I've noticed that those few who see farther than the rest are often accused of hallucinating by those whose vision does not extend as far. The far-sighted warn about what the catastrophic result will be if we adopt some bone-headed policy. They get shouted down and dismissed as "nuts." Then when what they warned of comes to pass, few people remember that they were right, they just remember them as nuts! And of course, because of the bone-headed policy they are in a "crisis." And a crisis is no time to change who you listen to, why we have to rally around our leaders!
Not everybody was wrong about these issues. There were some who warned us, but they were laughed out or shouted down. A few saw the dollar decline coming. Some predicted that the bailouts would not turn the economy around. There were those who warned us about attempting to impose good government at bayonet point. Ron Paul is the most prominent example I can think of- and that he is shows what I mean. While he is getting more TV time than before, I note that even his son Rand had to distance himself from his father's views to win in Kentucky, and that in a year of Republican landslide. The plain fact is that most grass roots conservatives still don't want to listen to him. If there were a Sarah Palin rally and a Ron Paul rally in the same city on the same day, which one would draw the most conservative listeners?
While I like the feeling-tone Palin projects, there is simply no comparison between the two regarding who was most correct on policy. Palin approved the bailouts, Paul opposed them. Palin approves the nation-building wars, Paul opposes them. On most other issues, they seem to have similar positions, except that Palin is more illegal-alien friendly than Paul.

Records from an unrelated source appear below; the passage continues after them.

-- pv_equiv track=rewrite | github.com/MorRue/Masterarbeit | display_grid_peeling_of_vector_parabolas.py | getAllData
-- ===== SOURCE A (Python) =====
-- def getAllData(plotX,plotY):
--     xData= [0]
--     yData= [0]
--
--     rightSideX = plotX[int((len(plotX)-1)/2):len(plotX)]
--     rightSideY = plotY[int((len(plotY)-1)/2):len(plotY)]
--
--     #s = [[x,y,grad]]
--     for i in range(0,len(rightSideX)-1):
--         curX,curY = xData[-1],yData[-1]
--         rangeX = int(rightSideX[i+1])-int(rightSideX[i])  #deltaX
--         rangeY = int(rightSideY[i+1])-int(rightSideY[i])  #deltaY
--         for x in range(1,rangeX+1):
--             xData.append(curX+x)
--             for y in range(0,rangeY+1):
--                 if(curY*rangeX + x*rangeY <= (curY+y)*rangeX):
--                     yData.append(curY+y)
--                     break
--     x = []
--     y = []
--
--     for i in range(len(xData)-1,0,-1):
--         x.append(xData[i]*-1)
--         y.append(yData[i])
--     for i in range(0,len(xData)):
--         x.append(xData[i])
--         y.append(yData[i])
--     return x,y
-- ===== SOURCE B (Python) =====
-- def getAllData(plotX, plotY):
--     # closed-form y: y = ceil(x*dy/dx) replaces the inner linear search of A
--     rx = plotX[(len(plotX) - 1) // 2 if plotX else 0:]
--     ry = plotY[(len(plotY) - 1) // 2 if plotY else 0:]
--     xs = [0]
--     ys = [0]
--     for i in range(len(rx) - 1):
--         dx = rx[i + 1] - rx[i]
--         dy = ry[i + 1] - ry[i]
--         if dx > 0:
--             bx, by = xs[-1], ys[-1]
--             xs.extend(bx + x for x in range(1, dx + 1))
--             ys.extend(by + (x * dy + dx - 1) // dx for x in range(1, dx + 1))
--     x = [-v for v in reversed(xs[1:])] + xs
--     y = list(reversed(ys[1:])) + ys
--     return x, y
-- ===== Notes on version B (the rewrite author's own statement) =====
-- stated objective: faster
-- what changed: B replaces A's inner linear search over y in range(rangeY+1) by the closed-form ceiling y = (x*rangeY + rangeX - 1)//rangeX and extends the point lists per segment, building the mirrored output with reversed slices instead of index loops.
import Mathlib
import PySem

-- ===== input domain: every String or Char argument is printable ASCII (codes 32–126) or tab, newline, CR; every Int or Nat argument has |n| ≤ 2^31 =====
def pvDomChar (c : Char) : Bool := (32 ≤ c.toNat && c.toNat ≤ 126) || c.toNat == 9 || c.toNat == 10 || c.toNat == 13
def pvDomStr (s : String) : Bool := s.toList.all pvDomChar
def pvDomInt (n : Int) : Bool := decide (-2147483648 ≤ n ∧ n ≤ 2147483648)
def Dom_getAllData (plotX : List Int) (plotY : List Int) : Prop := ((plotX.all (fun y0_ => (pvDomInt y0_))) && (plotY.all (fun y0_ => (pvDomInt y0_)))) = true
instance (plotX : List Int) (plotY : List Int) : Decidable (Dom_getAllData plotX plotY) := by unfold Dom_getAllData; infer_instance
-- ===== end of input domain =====

-- B replaces A's inner linear search for y by the closed form y = ceil(x*dy/dx) (objective: faster, asymptotic).

-- ===== PORT A =====
-- inner 'for y in range(0, rangeY+1): if …: yData.append(curY+y); break'
def aFindY (curY rX rY x : Int) : List Int → Option Int
  | [] => none
  | y :: rest =>
      if curY * rX + x * rY ≤ (curY + y) * rX then some (curY + y)
      else aFindY curY rX rY x rest

-- inner 'for x in range(1, rangeX+1)'
def aLoopX (curX curY rX rY : Int) : List Int → List Int × List Int → List Int × List Int
  | [], st => st
  | x :: rest, (xs, ys) =>
      let xs' := xs ++ [curX + x]
      let ys' := match aFindY curY rX rY x (PySem.List.pyRange 0 (rY + 1) 1) with
        | some v => ys ++ [v]
        | none => ys
      aLoopX curX curY rX rY rest (xs', ys')

-- outer 'for i in range(0, len(rightSideX)-1)'
def aLoopI (rX rY : List Int) : List Int → List Int × List Int → List Int × List Int
  | [], st => st
  | i :: rest, (xs, ys) =>
      let curX := PySem.List.pyGetD xs (-1) 0
      let curY := PySem.List.pyGetD ys (-1) 0
      let dX := PySem.List.pyGetD rX (i + 1) 0 - PySem.List.pyGetD rX i 0
      let dY := PySem.List.pyGetD rY (i + 1) 0 - PySem.List.pyGetD rY i 0
      aLoopI rX rY rest (aLoopX curX curY dX dY (PySem.List.pyRange 1 (dX + 1) 1) (xs, ys))

-- Python's int((len(l)-1)/2) equals Nat (len-1)/2: for len ≥ 1 truncation = floor on a nonnegative
-- exact float, and for len = 0 both give 0 (int(-0.5) = 0, Nat 0-1 = 0).
def getAllData (plotX : List Int) (plotY : List Int) : List Int × List Int :=
  let rX := PySem.List.slice plotX (some (((plotX.length - 1) / 2 : Nat) : Int)) (some (plotX.length : Int))
  let rY := PySem.List.slice plotY (some (((plotY.length - 1) / 2 : Nat) : Int)) (some (plotY.length : Int))
  let st := aLoopI rX rY (PySem.List.pyRange 0 ((rX.length : Int) - 1) 1) ([0], [0])
  let xData := st.1
  let yData := st.2
  -- 'for i in range(len(xData)-1, 0, -1)' then 'for i in range(0, len(xData))'
  -- (indexing via pyGetD: in-range under Pre_, where len(yData) = len(xData))
  let xy1 := (PySem.List.pyRange ((xData.length : Int) - 1) 0 (-1)).foldl
      (fun (acc : List Int × List Int) i =>
        (acc.1 ++ [PySem.List.pyGetD xData i 0 * -1], acc.2 ++ [PySem.List.pyGetD yData i 0])) ([], [])
  (PySem.List.pyRange 0 (xData.length : Int) 1).foldl
      (fun (acc : List Int × List Int) i =>
        (acc.1 ++ [PySem.List.pyGetD xData i 0], acc.2 ++ [PySem.List.pyGetD yData i 0])) xy1

-- ===== PORT B =====
-- 'for i in range(len(rx)-1)': one extend per segment, y from the closed form (x*dy + dx - 1)//dx
def bLoopI (rX rY : List Int) : List Nat → List Int × List Int → List Int × List Int
  | [], st => st
  | i :: rest, (xs, ys) =>
      let dx := rX.getD (i + 1) 0 - rX.getD i 0
      let dy := rY.getD (i + 1) 0 - rY.getD i 0
      let st' :=
        if 0 < dx then
          let bx := PySem.List.pyGetD xs (-1) 0
          let by_ := PySem.List.pyGetD ys (-1) 0
          (xs ++ (PySem.List.pyRange 1 (dx + 1) 1).map (fun x => bx + x),
           ys ++ (PySem.List.pyRange 1 (dx + 1) 1).map
              (fun x => by_ + PySem.Int.floordiv (x * dy + dx - 1) dx))
        else (xs, ys)
      bLoopI rX rY rest st'

def getAllData_alt (plotX : List Int) (plotY : List Int) : List Int × List Int :=
  -- plotX[s:] with 0 ≤ s ≤ len is drop s; s = (len-1)//2 guarded to 0 on the empty list (Nat (0-1)/2 = 0)
  let rX := plotX.drop ((plotX.length - 1) / 2)
  let rY := plotY.drop ((plotY.length - 1) / 2)
  let st := bLoopI rX rY (List.range (rX.length - 1)) ([0], [0])
  let xs := st.1
  let ys := st.2
  ((xs.drop 1).reverse.map (fun v => -v) ++ xs, (ys.drop 1).reverse ++ ys)

-- ===== PRECONDITION & SPEC =====
-- Pre_ excludes exactly the inputs where A raises IndexError: a segment index i+1 beyond the right half
-- of plotY, or a segment with rangeX > 0 and rangeY < 0 (there the inner y-loop appends nothing, so the
-- final mirror loop indexes yData out of range).
def Pre_getAllData (plotX : List Int) (plotY : List Int) : Prop :=
  let rX := plotX.drop ((plotX.length - 1) / 2)
  let rY := plotY.drop ((plotY.length - 1) / 2)
  ∀ i < rX.length - 1,
    i + 1 < rY.length ∧
    ¬(0 < rX.getD (i + 1) 0 - rX.getD i 0 ∧ rY.getD (i + 1) 0 - rY.getD i 0 < 0)
instance (plotX : List Int) (plotY : List Int) : Decidable (Pre_getAllData plotX plotY) := by
  unfold Pre_getAllData; infer_instance

def pvWitness_getAllData : List Int × List Int := ([0, 2, 5], [0, 1, 4])

def Spec_getAllData (plotX : List Int) (plotY : List Int) (out : List Int × List Int) : Prop := out = getAllData_alt plotX plotY
instance (plotX : List Int) (plotY : List Int) (out : List Int × List Int) : Decidable (Spec_getAllData plotX plotY out) := by unfold Spec_getAllData; infer_instance

-- ===== CLAIM (what is proved, stated in full; the proofs are below) =====
def Claim_equal_getAllData : Prop := ∀ (plotX : List Int) (plotY : List Int), Dom_getAllData plotX plotY → Pre_getAllData plotX plotY → Spec_getAllData plotX plotY (getAllData plotX plotY)

-- ===== LEMMAS AND PROOFS =====

-- linear search from a: first hit is c (characterised by hc1/hc2)
theorem aFindY_from (curY dx dy x c : Int) (_hdx : 0 < dx)
    (hc1 : x * dy ≤ c * dx) (hc2 : ∀ y : Int, y < c → y * dx < x * dy) (hcd : c ≤ dy) :
    ∀ (n : Nat) (a : Int), (dy + 1 - a).toNat = n → a ≤ c →
    aFindY curY dx dy x (PySem.List.pyRange a (dy + 1) 1) = some (curY + c) := by
  intro n
  induction n with
  | zero => intro a hn ha; exfalso; omega
  | succ m ih =>
      intro a hn ha
      have hlt : a < dy + 1 := by omega
      rw [PySem.List.pyRange_one_cons hlt]
      by_cases hac : a = c
      · subst hac
        have hcond : curY * dx + x * dy ≤ (curY + a) * dx := by nlinarith
        simp [aFindY, hcond]
      · have hac' : a < c := lt_of_le_of_ne ha hac
        have hy := hc2 a hac'
        have hcond : ¬ (curY * dx + x * dy ≤ (curY + a) * dx) := by nlinarith
        simp only [aFindY, if_neg hcond]
        exact ih (a + 1) (by omega) (by omega)

-- the closed-form ceiling c = (x*dy + dx - 1) // dx is exactly the first y with x*dy ≤ y*dx
theorem aFindY_closed (curY dx dy x : Int) (hdx : 0 < dx) (hdy : 0 ≤ dy)
    (hx1 : 1 ≤ x) (hx2 : x ≤ dx) :
    aFindY curY dx dy x (PySem.List.pyRange 0 (dy + 1) 1) =
      some (curY + PySem.Int.floordiv (x * dy + dx - 1) dx) := by
  have hq0 : 0 ≤ x * dy := mul_nonneg (by omega) hdy
  rw [PySem.Int.floordiv_eq_ediv_of_pos hdx]
  set c : Int := (x * dy + dx - 1) / dx with hc
  have hdm := Int.mul_ediv_add_emod (x * dy + dx - 1) dx
  have hr0 : 0 ≤ (x * dy + dx - 1) % dx := Int.emod_nonneg _ (by omega)
  have hr1 : (x * dy + dx - 1) % dx < dx := Int.emod_lt_of_pos _ hdx
  have hcdx : c * dx = x * dy + dx - 1 - (x * dy + dx - 1) % dx := by
    rw [mul_comm]; linarith
  have hc1 : x * dy ≤ c * dx := by linarith
  have hc2 : ∀ y : Int, y < c → y * dx < x * dy := by
    intro y hy
    have h2 : y * dx ≤ (c - 1) * dx :=
      mul_le_mul_of_nonneg_right (by omega) (by omega)
    have h3 : (c - 1) * dx = c * dx - dx := by ring
    linarith
  have hqd : x * dy ≤ dx * dy := mul_le_mul_of_nonneg_right hx2 hdy
  have hcd : c ≤ dy := by
    by_contra hcon
    rw [not_le] at hcon
    have h4 : (dy + 1) * dx ≤ c * dx :=
      mul_le_mul_of_nonneg_right (by omega) (by omega)
    have h5 : (dy + 1) * dx = dx * dy + dx := by ring
    linarith
  have hc0 : 0 ≤ c := Int.ediv_nonneg (by linarith) (by omega)
  exact aFindY_from curY dx dy x c hdx hc1 hc2 hcd (dy + 1).toNat 0 (by omega) hc0

-- A's inner x-loop over any list of x's in [1, dx] is B's two extends
theorem aLoopX_closed (curX curY dx dy : Int) (hdx : 0 < dx) (hdy : 0 ≤ dy) :
    ∀ (l : List Int) (xs ys : List Int), (∀ x ∈ l, 1 ≤ x ∧ x ≤ dx) →
    aLoopX curX curY dx dy l (xs, ys) =
      (xs ++ l.map (fun x => curX + x),
       ys ++ l.map (fun x => curY + PySem.Int.floordiv (x * dy + dx - 1) dx)) := by
  intro l
  induction l with
  | nil => intro xs ys _; simp [aLoopX]
  | cons x rest ih =>
      intro xs ys hmem
      have hx := hmem x (List.mem_cons_self)
      simp only [aLoopX, aFindY_closed curY dx dy x hdx hdy hx.1 hx.2]
      rw [ih _ _ (fun z hz => hmem z (List.mem_cons_of_mem _ hz))]
      simp [List.append_assoc]

-- A's outer loop equals B's outer loop on the same index list
theorem loopI_eq (rX rY : List Int) :
    ∀ (ks : List Nat) (xs ys : List Int),
    (∀ i ∈ ks, ¬(0 < rX.getD (i + 1) 0 - rX.getD i 0 ∧ rY.getD (i + 1) 0 - rY.getD i 0 < 0)) →
    aLoopI rX rY (List.map (fun i : Nat => (i : Int)) ks) (xs, ys) = bLoopI rX rY ks (xs, ys) := by
  intro ks
  induction ks with
  | nil => intro xs ys _; rfl
  | cons i rest ih =>
      intro xs ys h
      have hi := h i List.mem_cons_self
      rw [List.map_cons]
      have e1 : PySem.List.pyGetD rX ((i : Int) + 1) 0 = rX.getD (i + 1) 0 := by
        rw [show ((i : Int) + 1) = ((i + 1 : Nat) : Int) by push_cast; ring,
          PySem.List.pyGetD_natCast]
      have e2 : PySem.List.pyGetD rX (i : Int) 0 = rX.getD i 0 :=
        PySem.List.pyGetD_natCast rX i 0
      have e3 : PySem.List.pyGetD rY ((i : Int) + 1) 0 = rY.getD (i + 1) 0 := by
        rw [show ((i : Int) + 1) = ((i + 1 : Nat) : Int) by push_cast; ring,
          PySem.List.pyGetD_natCast]
      have e4 : PySem.List.pyGetD rY (i : Int) 0 = rY.getD i 0 :=
        PySem.List.pyGetD_natCast rY i 0
      simp only [aLoopI, bLoopI, e1, e2, e3, e4]
      set dx : Int := rX.getD (i + 1) 0 - rX.getD i 0 with hdxdef
      set dy : Int := rY.getD (i + 1) 0 - rY.getD i 0 with hdydef
      by_cases hdx : 0 < dx
      · have hdy : 0 ≤ dy := by
          by_contra hcon
          exact hi ⟨hdx, by omega⟩
        rw [aLoopX_closed _ _ _ _ hdx hdy _ xs ys
            (fun z hz => by rw [PySem.List.mem_pyRange_one] at hz; omega),
          if_pos hdx]
        exact ih _ _ (fun j hj => h j (List.mem_cons_of_mem _ hj))
      · rw [PySem.List.pyRange_one_eq_nil (by omega)]
        simp only [aLoopX]
        rw [if_neg hdx]
        exact ih _ _ (fun j hj => h j (List.mem_cons_of_mem _ hj))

I have come to the rather depressing conclusion that until substantial personal pain is involved, most citizens, left or right, don't change who they listen to based on who events have proven to be right or wrong. They listen to who is "loudest", that is, who is easiest to listen to because they are most accessible. They also pick who they listen to based on feeling-tone rather than correctness or error. This goes beyond someone who will confirm whatever errors that they hold. Paul has a rather creaky voice and is an older man of average appearance. That, combined with lack of accessibility to his message- Huckabee and Palin may get their own FOX shows, and Stephanopolous his MSNBC show, but Paul will never get either - trumps fact. Style overwhelms substance. Packaging pulverizes product.
There are seven billion of us. That fact offers some hope that the colossal stupidity of failing to listen to those who were proven to be right in the past is not a permanent part of the human condition. The race simply could not have survived if it were. Although mankind has little experience with the possible corrosive effect of mass media, there is reason to believe that once the pain level gets high enough, people will alter their behavior. Until then, people will listen to whoever tells them what they want to hear, is most accessible, or sounds and looks the most pleasant. Once they can no longer afford that luxury, they will devote some effort to seeking out and listening to those who have been right.